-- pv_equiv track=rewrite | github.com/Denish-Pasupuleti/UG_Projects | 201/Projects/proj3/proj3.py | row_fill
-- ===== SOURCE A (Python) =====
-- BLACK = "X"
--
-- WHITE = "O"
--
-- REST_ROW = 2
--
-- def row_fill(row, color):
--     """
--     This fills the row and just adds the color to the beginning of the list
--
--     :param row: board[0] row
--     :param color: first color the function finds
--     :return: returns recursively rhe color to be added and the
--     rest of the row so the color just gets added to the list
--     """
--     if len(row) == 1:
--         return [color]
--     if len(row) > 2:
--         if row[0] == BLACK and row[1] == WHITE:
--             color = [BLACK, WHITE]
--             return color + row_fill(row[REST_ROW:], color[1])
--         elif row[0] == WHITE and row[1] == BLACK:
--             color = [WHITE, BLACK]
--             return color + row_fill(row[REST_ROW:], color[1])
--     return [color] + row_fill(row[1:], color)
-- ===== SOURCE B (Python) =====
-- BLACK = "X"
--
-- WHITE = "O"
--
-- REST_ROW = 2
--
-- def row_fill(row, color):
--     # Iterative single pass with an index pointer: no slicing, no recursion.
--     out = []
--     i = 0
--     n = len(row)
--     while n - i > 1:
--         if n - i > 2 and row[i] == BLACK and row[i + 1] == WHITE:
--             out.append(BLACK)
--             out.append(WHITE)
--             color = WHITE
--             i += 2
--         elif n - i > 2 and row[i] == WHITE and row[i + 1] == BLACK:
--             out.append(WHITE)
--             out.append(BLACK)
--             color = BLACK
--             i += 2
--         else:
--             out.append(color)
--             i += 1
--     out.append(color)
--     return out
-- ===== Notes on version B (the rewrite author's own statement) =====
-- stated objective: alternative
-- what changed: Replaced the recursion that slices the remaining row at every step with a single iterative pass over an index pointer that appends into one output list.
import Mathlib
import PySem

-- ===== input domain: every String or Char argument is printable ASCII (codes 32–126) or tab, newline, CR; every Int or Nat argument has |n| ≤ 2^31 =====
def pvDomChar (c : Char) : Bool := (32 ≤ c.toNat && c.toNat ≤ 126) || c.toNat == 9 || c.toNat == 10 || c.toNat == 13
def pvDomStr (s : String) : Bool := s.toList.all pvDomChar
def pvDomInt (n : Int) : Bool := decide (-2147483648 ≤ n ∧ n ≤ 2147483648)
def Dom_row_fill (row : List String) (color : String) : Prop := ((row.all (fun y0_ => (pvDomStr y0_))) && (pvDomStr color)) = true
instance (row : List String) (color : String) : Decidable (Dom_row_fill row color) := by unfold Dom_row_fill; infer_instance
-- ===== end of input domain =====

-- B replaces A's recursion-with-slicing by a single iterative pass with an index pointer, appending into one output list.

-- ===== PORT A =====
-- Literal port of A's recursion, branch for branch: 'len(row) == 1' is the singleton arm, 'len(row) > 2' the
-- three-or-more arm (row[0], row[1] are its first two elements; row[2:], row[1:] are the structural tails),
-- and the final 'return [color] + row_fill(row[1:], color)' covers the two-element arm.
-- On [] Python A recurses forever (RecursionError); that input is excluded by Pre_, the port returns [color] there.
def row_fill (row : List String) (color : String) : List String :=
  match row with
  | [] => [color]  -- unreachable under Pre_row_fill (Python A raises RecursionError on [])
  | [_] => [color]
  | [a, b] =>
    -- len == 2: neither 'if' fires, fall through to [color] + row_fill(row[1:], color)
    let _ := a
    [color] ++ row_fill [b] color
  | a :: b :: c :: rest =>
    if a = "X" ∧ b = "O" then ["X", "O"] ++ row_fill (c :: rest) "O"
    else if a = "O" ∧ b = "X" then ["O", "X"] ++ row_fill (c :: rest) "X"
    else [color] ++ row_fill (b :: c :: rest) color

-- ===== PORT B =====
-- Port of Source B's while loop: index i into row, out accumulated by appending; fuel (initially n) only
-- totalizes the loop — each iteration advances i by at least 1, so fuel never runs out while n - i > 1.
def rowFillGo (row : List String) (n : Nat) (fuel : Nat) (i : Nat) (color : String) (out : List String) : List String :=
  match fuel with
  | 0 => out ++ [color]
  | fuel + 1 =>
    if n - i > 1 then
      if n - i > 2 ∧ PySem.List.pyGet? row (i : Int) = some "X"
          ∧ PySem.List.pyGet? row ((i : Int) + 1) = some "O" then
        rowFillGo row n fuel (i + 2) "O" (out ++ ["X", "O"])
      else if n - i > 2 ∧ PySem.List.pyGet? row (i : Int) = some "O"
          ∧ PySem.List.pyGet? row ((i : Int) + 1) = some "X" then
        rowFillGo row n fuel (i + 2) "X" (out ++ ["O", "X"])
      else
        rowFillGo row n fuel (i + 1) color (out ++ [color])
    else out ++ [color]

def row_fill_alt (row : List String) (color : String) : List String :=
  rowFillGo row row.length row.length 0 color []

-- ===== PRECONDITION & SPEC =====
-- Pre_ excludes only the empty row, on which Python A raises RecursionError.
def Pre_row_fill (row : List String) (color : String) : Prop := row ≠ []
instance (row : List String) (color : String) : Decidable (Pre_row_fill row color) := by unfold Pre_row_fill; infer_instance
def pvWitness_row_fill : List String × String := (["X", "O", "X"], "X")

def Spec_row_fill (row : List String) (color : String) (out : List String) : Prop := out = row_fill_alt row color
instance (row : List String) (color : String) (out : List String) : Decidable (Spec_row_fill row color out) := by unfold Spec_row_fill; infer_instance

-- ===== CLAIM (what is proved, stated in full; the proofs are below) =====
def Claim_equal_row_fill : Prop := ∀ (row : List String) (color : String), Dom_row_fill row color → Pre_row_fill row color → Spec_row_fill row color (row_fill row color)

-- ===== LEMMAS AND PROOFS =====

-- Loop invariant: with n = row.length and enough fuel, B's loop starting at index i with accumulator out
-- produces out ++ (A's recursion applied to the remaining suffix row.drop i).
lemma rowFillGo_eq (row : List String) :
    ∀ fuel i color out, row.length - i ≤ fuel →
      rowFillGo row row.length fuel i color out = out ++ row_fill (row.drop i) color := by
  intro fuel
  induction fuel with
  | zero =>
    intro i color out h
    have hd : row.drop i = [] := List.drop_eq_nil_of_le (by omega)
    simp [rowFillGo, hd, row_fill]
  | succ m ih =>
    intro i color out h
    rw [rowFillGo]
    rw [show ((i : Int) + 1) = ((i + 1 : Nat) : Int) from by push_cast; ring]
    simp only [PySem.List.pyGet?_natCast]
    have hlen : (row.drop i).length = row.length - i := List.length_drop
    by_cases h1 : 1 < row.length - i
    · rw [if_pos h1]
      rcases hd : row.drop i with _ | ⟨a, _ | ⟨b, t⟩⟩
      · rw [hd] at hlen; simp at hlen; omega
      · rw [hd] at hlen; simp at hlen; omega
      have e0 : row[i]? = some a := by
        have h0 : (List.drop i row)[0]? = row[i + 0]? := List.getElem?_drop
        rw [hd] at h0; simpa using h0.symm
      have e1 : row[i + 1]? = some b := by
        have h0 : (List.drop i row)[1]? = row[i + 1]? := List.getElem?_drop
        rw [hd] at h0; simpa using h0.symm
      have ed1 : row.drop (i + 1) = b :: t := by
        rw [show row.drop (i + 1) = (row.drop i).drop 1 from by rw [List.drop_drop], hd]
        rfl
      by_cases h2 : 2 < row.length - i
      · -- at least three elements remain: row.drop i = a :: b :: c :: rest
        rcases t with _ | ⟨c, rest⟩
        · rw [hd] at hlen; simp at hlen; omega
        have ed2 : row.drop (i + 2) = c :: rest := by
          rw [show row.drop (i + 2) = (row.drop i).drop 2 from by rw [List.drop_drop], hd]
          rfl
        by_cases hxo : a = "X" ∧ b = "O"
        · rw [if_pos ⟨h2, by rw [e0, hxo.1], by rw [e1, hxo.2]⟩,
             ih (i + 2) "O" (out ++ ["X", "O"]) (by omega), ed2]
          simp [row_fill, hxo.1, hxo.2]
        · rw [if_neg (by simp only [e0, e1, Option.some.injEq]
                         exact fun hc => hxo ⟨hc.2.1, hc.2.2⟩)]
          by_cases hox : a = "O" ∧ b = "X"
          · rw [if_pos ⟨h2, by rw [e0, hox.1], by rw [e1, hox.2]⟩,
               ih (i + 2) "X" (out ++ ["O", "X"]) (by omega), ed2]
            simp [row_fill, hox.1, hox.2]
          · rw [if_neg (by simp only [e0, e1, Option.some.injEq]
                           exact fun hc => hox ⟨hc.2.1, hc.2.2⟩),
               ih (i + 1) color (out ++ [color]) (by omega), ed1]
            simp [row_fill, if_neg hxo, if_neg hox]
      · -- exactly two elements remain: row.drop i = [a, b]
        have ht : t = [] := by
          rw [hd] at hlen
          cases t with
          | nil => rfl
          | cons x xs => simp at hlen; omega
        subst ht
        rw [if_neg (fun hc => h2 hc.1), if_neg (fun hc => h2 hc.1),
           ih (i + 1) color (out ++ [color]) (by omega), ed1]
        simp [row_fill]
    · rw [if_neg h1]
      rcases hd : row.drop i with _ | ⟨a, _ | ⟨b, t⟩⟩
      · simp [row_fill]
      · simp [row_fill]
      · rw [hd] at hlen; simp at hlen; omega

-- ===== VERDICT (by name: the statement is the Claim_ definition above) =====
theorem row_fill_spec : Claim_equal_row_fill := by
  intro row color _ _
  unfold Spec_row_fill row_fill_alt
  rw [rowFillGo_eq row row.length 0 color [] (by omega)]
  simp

= = = =

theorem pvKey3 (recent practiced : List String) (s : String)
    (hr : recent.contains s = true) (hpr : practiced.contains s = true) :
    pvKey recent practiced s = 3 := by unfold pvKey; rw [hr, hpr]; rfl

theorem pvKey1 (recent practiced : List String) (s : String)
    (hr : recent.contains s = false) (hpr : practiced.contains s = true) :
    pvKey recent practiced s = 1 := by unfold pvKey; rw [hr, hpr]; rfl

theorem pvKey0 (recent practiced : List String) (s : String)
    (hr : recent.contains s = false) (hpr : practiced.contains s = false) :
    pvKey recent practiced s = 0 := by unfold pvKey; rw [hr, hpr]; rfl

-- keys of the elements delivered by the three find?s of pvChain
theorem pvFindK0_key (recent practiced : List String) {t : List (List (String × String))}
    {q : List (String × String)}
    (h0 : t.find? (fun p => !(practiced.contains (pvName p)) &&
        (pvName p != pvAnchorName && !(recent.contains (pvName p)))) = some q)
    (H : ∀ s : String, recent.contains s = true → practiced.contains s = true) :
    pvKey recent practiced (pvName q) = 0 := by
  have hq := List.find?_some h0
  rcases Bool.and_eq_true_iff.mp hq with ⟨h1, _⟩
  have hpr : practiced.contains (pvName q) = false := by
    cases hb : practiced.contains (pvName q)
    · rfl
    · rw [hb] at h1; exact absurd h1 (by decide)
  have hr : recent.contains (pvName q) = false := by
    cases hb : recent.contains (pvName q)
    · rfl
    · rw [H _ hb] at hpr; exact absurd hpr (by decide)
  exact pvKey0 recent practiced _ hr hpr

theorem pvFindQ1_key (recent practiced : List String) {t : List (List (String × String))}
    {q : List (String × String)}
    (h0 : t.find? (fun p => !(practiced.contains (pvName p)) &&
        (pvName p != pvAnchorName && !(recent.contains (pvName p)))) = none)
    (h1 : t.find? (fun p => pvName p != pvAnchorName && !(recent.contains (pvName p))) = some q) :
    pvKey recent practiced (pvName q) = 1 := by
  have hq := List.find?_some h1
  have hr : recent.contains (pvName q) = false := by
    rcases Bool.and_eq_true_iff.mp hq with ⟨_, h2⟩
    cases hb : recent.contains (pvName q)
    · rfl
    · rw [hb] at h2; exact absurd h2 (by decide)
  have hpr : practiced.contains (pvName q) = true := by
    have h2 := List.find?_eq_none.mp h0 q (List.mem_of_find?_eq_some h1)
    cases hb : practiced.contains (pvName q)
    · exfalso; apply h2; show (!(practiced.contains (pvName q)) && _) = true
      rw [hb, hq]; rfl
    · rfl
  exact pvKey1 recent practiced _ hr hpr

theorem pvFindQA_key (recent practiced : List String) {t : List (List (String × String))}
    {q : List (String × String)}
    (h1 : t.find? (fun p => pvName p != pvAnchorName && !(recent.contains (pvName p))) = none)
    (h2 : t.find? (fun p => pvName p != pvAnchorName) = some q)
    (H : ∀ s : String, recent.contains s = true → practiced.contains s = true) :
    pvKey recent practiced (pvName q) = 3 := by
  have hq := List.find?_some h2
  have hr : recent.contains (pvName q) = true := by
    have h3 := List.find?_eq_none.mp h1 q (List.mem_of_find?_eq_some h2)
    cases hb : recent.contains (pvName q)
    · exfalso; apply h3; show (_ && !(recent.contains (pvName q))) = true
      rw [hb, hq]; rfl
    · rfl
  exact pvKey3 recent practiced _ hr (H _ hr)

= = = =

» DIRECTIONS
Going back over the entries above, copy word for word every line from the one that has "have h2 := List.find?_eq_none.mp" on through the one that has "exact pvKey1 recent practiced _ hr hpr".

» TASK SOLUTION
    have h2 := List.find?_eq_none.mp h0 q (List.mem_of_find?_eq_some h1)
    cases hb : practiced.contains (pvName q)
    · exfalso; apply h2; show (!(practiced.contains (pvName q)) && _) = true
      rw [hb, hq]; rfl
    · rfl
  exact pvKey1 recent practiced _ hr hpr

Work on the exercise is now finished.